[What is needed]
Should a line in the entries below contain "only", return that line.

------ Material provided

-- ===== VERDICT (by name: the statement is the Claim_ definition above) =====
set_option maxRecDepth 8192 in
theorem replace_pchms_spec : Claim_equal_replace_pchms := by
  intro chainparams _
  show replace_pchms chainparams = replace_pchms_alt chainparams
  have h : (replace_pchms chainparams).toList = (replace_pchms_alt chainparams).toList := by
    rw [pvA_eq, pvFold_toList]
    have ht1 : ("pchMessageStart[0] = 0xf9;" : String).toList = ['p', 'c', 'h', 'M', 'e', 's', 's', 'a', 'g', 'e', 'S', 't', 'a', 'r', 't', '[', '0', ']', ' ', '=', ' ', '0', 'x', 'f', '9', ';'] := rfl
    have ht2 : ("pchMessageStart[0] = 0xff;" : String).toList = ['p', 'c', 'h', 'M', 'e', 's', 's', 'a', 'g', 'e', 'S', 't', 'a', 'r', 't', '[', '0', ']', ' ', '=', ' ', '0', 'x', 'f', 'f', ';'] := rfl
    have ht3 : ("pchMessageStart[1] = 0xbe;" : String).toList = ['p', 'c', 'h', 'M', 'e', 's', 's', 'a', 'g', 'e', 'S', 't', 'a', 'r', 't', '[', '1', ']', ' ', '=', ' ', '0', 'x', 'b', 'e', ';'] := rfl
    have ht4 : ("pchMessageStart[1] = 0xdf;" : String).toList = ['p', 'c', 'h', 'M', 'e', 's', 's', 'a', 'g', 'e', 'S', 't', 'a', 'r', 't', '[', '1', ']', ' ', '=', ' ', '0', 'x', 'd', 'f', ';'] := rfl
    have ht5 : ("pchMessageStart[2] = 0xb4;" : String).toList = ['p', 'c', 'h', 'M', 'e', 's', 's', 'a', 'g', 'e', 'S', 't', 'a', 'r', 't', '[', '2', ']', ' ', '=', ' ', '0', 'x', 'b', '4', ';'] := rfl
    have ht6 : ("pchMessageStart[2] = 0xdc;" : String).toList = ['p', 'c', 'h', 'M', 'e', 's', 's', 'a', 'g', 'e', 'S', 't', 'a', 'r', 't', '[', '2', ']', ' ', '=', ' ', '0', 'x', 'd', 'c', ';'] := rfl
    have ht7 : ("pchMessageStart[3] = 0xd9;" : String).toList = ['p', 'c', 'h', 'M', 'e', 's', 's', 'a', 'g', 'e', 'S', 't', 'a', 'r', 't', '[', '3', ']', ' ', '=', ' ', '0', 'x', 'd', '9', ';'] := rfl
    have ht8 : ("pchMessageStart[3] = 0xfe;" : String).toList = ['p', 'c', 'h', 'M', 'e', 's', 's', 'a', 'g', 'e', 'S', 't', 'a', 'r', 't', '[', '3', ']', ' ', '=', ' ', '0', 'x', 'f', 'e', ';'] := rfl
    have ht9 : ("pchMessageStart[0] = 0x0b;" : String).toList = ['p', 'c', 'h', 'M', 'e', 's', 's', 'a', 'g', 'e', 'S', 't', 'a', 'r', 't', '[', '0', ']', ' ', '=', ' ', '0', 'x', '0', 'b', ';'] := rfl
    have ht10 : ("pchMessageStart[0] = 0xab;" : String).toList = ['p', 'c', 'h', 'M', 'e', 's', 's', 'a', 'g', 'e', 'S', 't', 'a', 'r', 't', '[', '0', ']', ' ', '=', ' ', '0', 'x', 'a', 'b', ';'] := rfl
    have ht11 : ("pchMessageStart[1] = 0x11;" : String).toList = ['p', 'c', 'h', 'M', 'e', 's', 's', 'a', 'g', 'e', 'S', 't', 'a', 'r', 't', '[', '1', ']', ' ', '=', ' ', '0', 'x', '1', '1', ';'] := rfl
    have ht12 : ("pchMessageStart[1] = 0xd3;" : String).toList = ['p', 'c', 'h', 'M', 'e', 's', 's', 'a', 'g', 'e', 'S', 't', 'a', 'r', 't', '[', '1', ']', ' ', '=', ' ', '0', 'x', 'd', '3', ';'] := rfl
    have ht13 : ("pchMessageStart[2] = 0x09;" : String).toList = ['p', 'c', 'h', 'M', 'e', 's', 's', 'a', 'g', 'e', 'S', 't', 'a', 'r', 't', '[', '2', ']', ' ', '=', ' ', '0', 'x', '0', '9', ';'] := rfl
    have ht14 : ("pchMessageStart[2] = 0xbf;" : String).toList = ['p', 'c', 'h', 'M', 'e', 's', 's', 'a', 'g', 'e', 'S', 't', 'a', 'r', 't', '[', '2', ']', ' ', '=', ' ', '0', 'x', 'b', 'f', ';'] := rfl
    have ht15 : ("pchMessageStart[3] = 0x07;" : String).toList = ['p', 'c', 'h', 'M', 'e', 's', 's', 'a', 'g', 'e', 'S', 't', 'a', 'r', 't', '[', '3', ']', ' ', '=', ' ', '0', 'x', '0', '7', ';'] := rfl
    have ht16 : ("pchMessageStart[3] = 0xa5;" : String).toList = ['p', 'c', 'h', 'M', 'e', 's', 's', 'a', 'g', 'e', 'S', 't', 'a', 'r', 't', '[', '3', ']', ' ', '=', ' ', '0', 'x', 'a', '5', ';'] := rfl
    have ht17 : ("pchMessageStart[0] = 0xfa;" : String).toList = ['p', 'c', 'h', 'M', 'e', 's', 's', 'a', 'g', 'e', 'S', 't', 'a', 'r', 't', '[', '0', ']', ' ', '=', ' ', '0', 'x', 'f', 'a', ';'] := rfl
    have ht18 : ("pchMessageStart[0] = 0xa9;" : String).toList = ['p', 'c', 'h', 'M', 'e', 's', 's', 'a', 'g', 'e', 'S', 't', 'a', 'r', 't', '[', '0', ']', ' ', '=', ' ', '0', 'x', 'a', '9', ';'] := rfl
    have ht19 : ("pchMessageStart[1] = 0xbf;" : String).toList = ['p', 'c', 'h', 'M', 'e', 's', 's', 'a', 'g', 'e', 'S', 't', 'a', 'r', 't', '[', '1', ']', ' ', '=', ' ', '0', 'x', 'b', 'f', ';'] := rfl
    have ht20 : ("pchMessageStart[1] = 0xcd;" : String).toList = ['p', 'c', 'h', 'M', 'e', 's', 's', 'a', 'g', 'e', 'S', 't', 'a', 'r', 't', '[', '1', ']', ' ', '=', ' ', '0', 'x', 'c', 'd', ';'] := rfl
    have ht21 : ("pchMessageStart[2] = 0xb5;" : String).toList = ['p', 'c', 'h', 'M', 'e', 's', 's', 'a', 'g', 'e', 'S', 't', 'a', 'r', 't', '[', '2', ']', ' ', '=', ' ', '0', 'x', 'b', '5', ';'] := rfl
    have ht22 : ("pchMessageStart[2] = 0xcc;" : String).toList = ['p', 'c', 'h', 'M', 'e', 's', 's', 'a', 'g', 'e', 'S', 't', 'a', 'r', 't', '[', '2', ']', ' ', '=', ' ', '0', 'x', 'c', 'c', ';'] := rfl
    have ht23 : ("pchMessageStart[3] = 0xda;" : String).toList = ['p', 'c', 'h', 'M', 'e', 's', 's', 'a', 'g', 'e', 'S', 't', 'a', 'r', 't', '[', '3', ']', ' ', '=', ' ', '0', 'x', 'd', 'a', ';'] := rfl
    have ht24 : ("pchMessageStart[3] = 0xff;" : String).toList = ['p', 'c', 'h', 'M', 'e', 's', 's', 'a', 'g', 'e', 'S', 't', 'a', 'r', 't', '[', '3', ']', ' ', '=', ' ', '0', 'x', 'f', 'f', ';'] := rfl
    have hshape : ∀ pr ∈ pvPairs, pvP26 pr.1.toList ∧ pvP26 pr.2.toList := by
      simp only [pvPairs, List.forall_mem_cons, List.not_mem_nil, false_implies, implies_true, and_true, ht1, ht2, ht3, ht4, ht5, ht6, ht7, ht8, ht9, ht10, ht11, ht12, ht13, ht14, ht15, ht16, ht17, ht18, ht19, ht20, ht21, ht22, ht23, ht24]
      repeat' apply And.intro
      all_goals decide
    have hpw : List.Pairwise (fun (a b : String × String) => b.1 ≠ a.1 ∧ b.1 ≠ a.2) pvPairs := by
      simp only [pvPairs, List.pairwise_cons, List.forall_mem_cons, List.not_mem_nil,
        false_implies, implies_true, and_true, true_and]
      repeat' apply And.intro
      all_goals decide
    have := pvFold_scan pvPairs PySem.Dict.empty pvGood_empty hshape
      (fun pr _ k w h => absurd h (by simp [PySem.Dict.get?, PySem.Dict.empty]))
      hpw chainparams.toList
    rw [pvScan_empty, pvPairs_table] at this
    rw [this]
    simp [replace_pchms_alt]
  have h2 := congrArg String.ofList h
  rwa [String.ofList_toList, String.ofList_toList] at h2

------------

[Worked solution]
      simp only [pvPairs, List.forall_mem_cons, List.not_mem_nil, false_implies, implies_true, and_true, ht1, ht2, ht3, ht4, ht5, ht6, ht7, ht8, ht9, ht10, ht11, ht12, ht13, ht14, ht15, ht16, ht17, ht18, ht19, ht20, ht21, ht22, ht23, ht24]
      simp only [pvPairs, List.pairwise_cons, List.forall_mem_cons, List.not_mem_nil,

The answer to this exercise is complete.